The following code should do what you want:
library(tidyverse)
y <- structure(list(Iso = structure(1:9, .Label = c("a", "b", "c",
"d", "e", "f", "g", "h", "i"),
class = "factor"),
z1 = c(342.6, 8.94, 6.91, 3.96, 1.89, 4.38, 1.43, 5.18, 189.1),
z2 = c(187.34, 2.8, 8.42, 8.24, 2.36, 2.34, 7.6, 0.5, 136.01)),
row.names = c(NA, -9L),
class = c("data.frame"))
## transform to long format
y.long <- y %>% gather(type, value, -Iso)
## add a new column which 'marks' the special rows
## NOTE: since we moved to long format rows corresponding to z2 are starting now at row 10
y.long <- y.long %>% mutate(highlight = ifelse(type == "z1",
ifelse(row_number() %in% c(1, 7, 8),
"special", "normal"),
ifelse(row_number() %in% c(10, 14, 16, 17),
"special", "normal")))
## in your ggplot you can now map the columns to the graphical elements like so:
ggplot(y.long, aes(Iso, value,
color = type, linetype = type, shape = highlight,
group = type)) +
geom_point(size = 3) +
geom_line(aes(size = type)) +
scale_y_log10(limits = c(0.1, 2000), breaks = c(1e-1, 1, 1e1, 1e2, 1e3)) +
scale_color_manual("", values = c(z1 = "brown", z2 = "wheat")) +
scale_size_manual("", values = c(z1 = 1, z2 = 2), guide = "none") +
scale_shape_manual("", values = c(normal = 16, special = 13), guide = "none") +
scale_linetype_manual("", values = c(z1 = "solid", z2 = "dotted"), guide = "none") +
labs(x = "", y = "ZZ/CI") +
theme_bw() +
theme(axis.text.x = element_text(angle = 90, vjust = 0.5, size = 19, face = "bold"),
axis.text.y = element_text(size = 12),
axis.title.y = element_text(size = 15))
This results in the following plot:
You can adapt the mutate satement to include/exclude other rows and the scale_* functions to show/hide legends.
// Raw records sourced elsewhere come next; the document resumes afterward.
-- pv_equiv track=rewrite | github.com/laserkelvin/PySpecTools | pyspectools/qchem/utils.py | split_zmat
-- ===== SOURCE A (Python) =====
-- def split_zmat(zmat_list):
--     """
--         Function that will convert a ZMAT into a dictionary.
--     """
--     connectivity = list()
--     parameters = list()
--     # Loop over list containing ZMAT strings; first line is
--     # comment line
--     read_next = False
--     for line in zmat_list[1:]:
--         if line == "\n":
--             if read_next is True:
--                 break
--             else:
--                 read_next = True
--         if read_next is False:
--             connectivity.append(line)
--         if read_next is True:
--             parameters.append(line)
--     return connectivity, parameters
-- ===== SOURCE B (Python) =====
-- def split_zmat(zmat_list):
--     body = zmat_list[1:]
--     try:
--         i = body.index("\n")
--     except ValueError:
--         return body, []
--     rest = body[i + 1:]
--     try:
--         j = rest.index("\n")
--     except ValueError:
--         return body[:i], body[i:]
--     return body[:i], body[i:i + 1 + j]
-- ===== Notes on version B (the rewrite author's own statement) =====
-- stated objective: alternative
-- what changed: Replaces the flag-driven append loop with locating the first and second blank lines via list.index and returning slices.
import Mathlib
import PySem

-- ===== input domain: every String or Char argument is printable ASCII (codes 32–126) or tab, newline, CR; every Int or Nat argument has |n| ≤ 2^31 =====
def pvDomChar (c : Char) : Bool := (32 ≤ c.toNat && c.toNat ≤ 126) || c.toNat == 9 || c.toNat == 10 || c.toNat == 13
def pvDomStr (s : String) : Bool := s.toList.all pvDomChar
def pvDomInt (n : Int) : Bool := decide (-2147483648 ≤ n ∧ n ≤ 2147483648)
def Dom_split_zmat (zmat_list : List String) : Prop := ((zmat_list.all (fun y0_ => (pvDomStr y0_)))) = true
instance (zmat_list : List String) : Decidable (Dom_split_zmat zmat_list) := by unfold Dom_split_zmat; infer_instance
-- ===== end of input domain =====

-- B locates the first and second blank lines with list.index and returns slices,
-- instead of A's flag-driven append loop ("alternative": same cost, different decomposition).

-- ===== PORT A =====
-- A's for-loop with state (connectivity, parameters, read_next); the 'break' is
-- transcribed as returning the accumulated state.
def splitZmatLoopA : List String → List String → List String → Bool → List String × List String
  | [], conn, params, _ => (conn, params)
  | line :: rest, conn, params, readNext =>
    if line = "\n" then
      if readNext then (conn, params)                               -- break
      else splitZmatLoopA rest conn (params ++ [line]) true          -- read_next := True; appended to parameters
    else
      if readNext then splitZmatLoopA rest conn (params ++ [line]) true
      else splitZmatLoopA rest (conn ++ [line]) params false

def split_zmat (zmat_list : List String) : List String × List String :=
  splitZmatLoopA (PySem.List.slice zmat_list (some 1) none) [] [] false

-- ===== PORT B =====
-- body.index("\n") → PySem.List.index?; the slices body[:i], body[i:], body[i:i+1+j],
-- body[i+1:] (with i,j natural in-range indices) are take/drop, exact per slice_natCast.
def split_zmat_alt (zmat_list : List String) : List String × List String :=
  let body := PySem.List.slice zmat_list (some 1) none
  match PySem.List.index? body "\n" with
  | none => (body, [])
  | some i =>
    let rest := body.drop (i + 1)
    match PySem.List.index? rest "\n" with
    | none => (body.take i, body.drop i)
    | some j => (body.take i, (body.drop i).take (1 + j))

-- ===== PRECONDITION & SPEC =====
def Spec_split_zmat (zmat_list : List String) (out : List String × List String) : Prop := out = split_zmat_alt zmat_list
instance (zmat_list : List String) (out : List String × List String) : Decidable (Spec_split_zmat zmat_list out) := by unfold Spec_split_zmat; infer_instance

-- ===== CLAIM (what is proved, stated in full; the proofs are below) =====
def Claim_equal_split_zmat : Prop := ∀ (zmat_list : List String), Dom_split_zmat zmat_list → Spec_split_zmat zmat_list (split_zmat zmat_list)

-- ===== LEMMAS AND PROOFS =====

-- The read_next = true phase appends everything up to (excluding) the next blank line.
theorem loopA_true (l : List String) (conn params : List String) :
    splitZmatLoopA l conn params true =
      (conn, params ++ (match PySem.List.index? l "\n" with
                        | none => l
                        | some j => l.take j)) := by
  induction l generalizing params with
  | nil => simp [splitZmatLoopA, PySem.List.index?]
  | cons x l ih =>
    by_cases hx : x = "\n"
    · subst hx
      rw [PySem.List.index?_cons_self]
      simp [splitZmatLoopA]
    · rw [PySem.List.index?_cons_of_ne l hx]
      simp only [splitZmatLoopA, if_neg hx, ih]
      cases PySem.List.index? l "\n" with
      | none => simp
      | some j => simp [List.take_succ_cons]

-- The read_next = false phase accumulates connectivity up to the first blank line,
-- then hands over to the true phase after that blank line.
theorem loopA_false (l : List String) (conn params : List String) :
    splitZmatLoopA l conn params false =
      (match PySem.List.index? l "\n" with
       | none => (conn ++ l, params)
       | some i => splitZmatLoopA (l.drop (i + 1)) (conn ++ l.take i) (params ++ ["\n"]) true) := by
  induction l generalizing conn with
  | nil => simp [splitZmatLoopA, PySem.List.index?]
  | cons x l ih =>
    by_cases hx : x = "\n"
    · subst hx
      rw [PySem.List.index?_cons_self]
      simp [splitZmatLoopA]
    · rw [PySem.List.index?_cons_of_ne l hx]
      simp only [splitZmatLoopA, if_neg hx, ih]
      cases PySem.List.index? l "\n" with
      | none => simp
      | some i => simp [List.take_succ_cons]

theorem drop_of_index? (l : List String) (i : ℕ)
    (h : PySem.List.index? l "\n" = some i) :
    l.drop i = "\n" :: l.drop (i + 1) := by
  obtain ⟨pre, suf, rfl, hlen, -⟩ := (PySem.List.index?_eq_some_iff l "\n" i).1 h
  subst hlen
  simp [List.drop_append, List.drop_left']

-- ===== VERDICT (by name: the statement is the Claim_ definition above) =====
theorem split_zmat_spec : Claim_equal_split_zmat := by
  intro zmat_list _
  unfold Spec_split_zmat split_zmat split_zmat_alt
  set body := PySem.List.slice zmat_list (some 1) none with hbody
  rw [loopA_false]
  cases hib : PySem.List.index? body "\n" with
  | none => simp only [hib, List.nil_append]
  | some i =>
    simp only [hib, List.nil_append]
    rw [loopA_true]
    cases hjr : PySem.List.index? (body.drop (i + 1)) "\n" with
    | none =>
      dsimp only
      rw [drop_of_index? body i hib]
      rfl
    | some j =>
      dsimp only
      rw [drop_of_index? body i hib, Nat.add_comm 1 j, List.take_succ_cons]
      rfl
Theoretically, you could use something like this in your mutate
mutate(highlight = ifelse(value %in% c(343.6, 1.43, 5.18, 187.34,
2.36, 7.6, 0.5),
"special", "normal"))
but due to floating point issues (cf. for instance this article), i would not do this and rather select by row number (as I did) or any other suitable criterion, or use all.equal to make proper floating point comparisons.